Electromovilidad: flotas crecen y la infraestructura se convierte en el limitante
La electromovilidad se ha convertido en el componente más visible de la transición, especialmente en transporte público urbano y flotas corporativas. El crecimiento de buses eléctricos y de infraestructura de carga exige planificación operacional, disponibilidad energética en puntos críticos, logística de mantenimiento y expansión de electroterminales.
En esa línea, la discusión ya no está solo en cuántos vehículos se incorporan, sino en cómo se sostiene el sistema: potencia de conexión, tiempos de carga, respaldo, operación nocturna y continuidad de servicio. Un indicador de escala es la proyección de expansión para la capital, descrita en el plan que apunta a 4.400 buses eléctricos en Santiago hacia 2026.
El posicionamiento internacional: Chile en el top 25 del índice global de transición
En evaluaciones comparadas, Chile aparece como uno de los países mejor posicionados de la región. En el Energy Transition Index 2025, el país figura en el puesto 21 del ranking general, de acuerdo con la tabla de resultados del informe “Fostering Effective Energy Transition 2025” del Foro Económico Mundial.
Ese lugar en el ranking se explica por la combinación de avance renovable, condiciones de competitividad para nuevas tecnologías y una agenda de implementación que ya está forzando decisiones concretas en redes, flexibilidad y demanda.

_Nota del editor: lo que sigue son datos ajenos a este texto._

-- pv_equiv track=rewrite | github.com/alsdk3586/study-algorithm | 9월/20210905/정충일/1.직업군 추천하기.py | solution
-- ===== SOURCE A (Python) =====
-- def solution(table, languages, preference):
--     answer = ''
--     s = []
--     for i in table:
--         tables = i.split(" ")
--         index_l = 0
--         score = 0
--         for l in languages:
--             if l in tables:
--                 score += preference[index_l] * (6 - tables.index(l))
--             index_l +=1
--         s.append(score)
--     m = max(s)
--     if s.count(m) == 1:
--         return table[s.index(m)].split(' ')[0]
--     else:
--         l = []
--         n = -1
--         for i in range(s.count(m)):
--             n = s.index(m, n + 1)
--             l.append(table[n].split(' ')[0])
--         l.sort()
--         return l[0]
-- ===== SOURCE B (Python) =====
-- def solution(table, languages, preference):
--     def entry(row):
--         parts = row.split(' ')
--         score = 0
--         for i, l in enumerate(languages):
--             if l in parts:
--                 score += preference[i] * (6 - parts.index(l))
--         return parts[0], score
--     best_name, best_score = entry(table[0])
--     for row in table[1:]:
--         name, score = entry(row)
--         if score > best_score or (score == best_score and name < best_name):
--             best_name, best_score = name, score
--     return best_name
-- ===== Notes on version B (the rewrite author's own statement) =====
-- stated objective: simpler
-- what changed: Replaces A's score-list plus max/count/index/second-indexing-loop/sort tie-break machinery with a single selection pass that keeps one best (name, score) candidate seeded from the first row, updating on strictly greater score or on equal score with lexicographically smaller name.
import Mathlib
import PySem

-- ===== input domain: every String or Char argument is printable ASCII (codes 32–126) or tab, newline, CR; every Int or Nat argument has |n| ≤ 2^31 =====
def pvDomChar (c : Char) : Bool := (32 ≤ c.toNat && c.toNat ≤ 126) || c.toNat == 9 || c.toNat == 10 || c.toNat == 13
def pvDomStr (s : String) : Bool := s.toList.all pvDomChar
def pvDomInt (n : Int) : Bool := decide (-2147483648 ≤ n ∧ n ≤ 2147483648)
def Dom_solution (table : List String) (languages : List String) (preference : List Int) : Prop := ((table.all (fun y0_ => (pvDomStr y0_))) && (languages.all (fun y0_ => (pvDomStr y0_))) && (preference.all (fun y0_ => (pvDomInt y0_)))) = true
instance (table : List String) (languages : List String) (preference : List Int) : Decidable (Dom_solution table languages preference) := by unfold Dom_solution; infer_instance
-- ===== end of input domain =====

-- B replaces A's score list + max/count/index/sort tie-break machinery by a single
-- best-candidate selection pass (objective: simpler); equal return value proved on Pre_.


-- ===== PORT A =====
-- list.index(v, start) for a nonnegative start: first index ≥ start holding v (none = ValueError)
def pyIndexFrom? {α : Type} [BEq α] (xs : List α) (v : α) (start : Nat) : Option Nat :=
  (PySem.List.index? (xs.drop start) v).map (· + start)

-- the inner 'for l in languages' loop body of A; state = (index_l, score); none = IndexError
def aStep (preference : List Int) (tables : List String) (acc : Option (Int × Int)) (l : String) : Option (Int × Int) :=
  match acc with
  | none => none
  | some (index_l, score) =>
    if tables.contains l then
      match PySem.List.pyGet? preference index_l, PySem.List.index? tables l with
      | some p, some idx => some (index_l + 1, score + p * (6 - (idx : Int)))
      | _, _ => none
    else some (index_l + 1, score)

-- one row's score in A (tables = i.split(" "))
def aRowScore (languages : List String) (preference : List Int) (tables : List String) : Option Int :=
  (languages.foldl (aStep preference tables) (some ((0 : Int), (0 : Int)))).map (·.2)

def solution (table : List String) (languages : List String) (preference : List Int) : String :=
  -- sep " " is a nonempty literal, so Str.split? is always some; .getD [] never fires
  -- s = the list of row scores built by A's first loop
  match table.foldl
    (fun acc i =>
      match acc, aRowScore languages preference ((PySem.Str.split? i " ").getD []) with
      | some s, some sc => some (s ++ [sc])
      | _, _ => none) (some []) with
  | none => ""          -- preference[index_l] raised IndexError; excluded by Pre_
  | some s =>
    match PySem.List.max? s (fun x => x) with
    | none => ""        -- max([]) ValueError on empty table; excluded by Pre_
    | some m =>
      if PySem.List.count s m = 1 then
        match PySem.List.index? s m with
        | some i => PySem.List.pyGetD ((PySem.Str.split? (PySem.List.pyGetD table (i : Int) "") " ").getD []) 0 ""
        | none => ""    -- unreachable: m ∈ s
      else
        -- (n, l) state of the tie-collecting loop, then l.sort(); l[0]
        PySem.List.pyGetD (PySem.List.sorted
          ((PySem.List.pyRange 0 (PySem.List.count s m : Int)).foldl
            (fun (st : Int × List String) _ =>
              match pyIndexFrom? s m (st.1 + 1).toNat with
              | some k => ((k : Int), st.2 ++ [PySem.List.pyGetD ((PySem.Str.split? (PySem.List.pyGetD table (k : Int) "") " ").getD []) 0 ""])
              | none => st)   -- unreachable: count s m occurrences exist
            ((-1 : Int), ([] : List String))).2 (fun x => x)) 0 ""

Lo que define la siguiente etapa: integración y ejecución en tres frentes
Los próximos pasos de la transición se están jugando en variables operacionales y de despliegue, más que en metas declarativas. En la práctica, el sistema enfrenta tres frentes simultáneos:
- Mayor capacidad de transmisión y conexiones oportunas para evitar congestión y vertimientos.
- Flexibilidad del sistema (almacenamiento, respaldo y gestión de demanda) para sostener una matriz con alta participación variable.
- Consumo productivo de energía limpia (electrificación industrial, calor, hidrógeno y transporte) que capture la generación renovable más allá del sistema eléctrico.
En el corto plazo, además, el propio sistema eléctrico sigue moviendo hitos de descarbonización: está previsto el retiro de aproximadamente 700 MW de capacidad a carbón en el norte a contar del 1 de enero de 2026, junto con procesos de reconversión y ajustes operacionales ya anunciados por el regulador del sistema.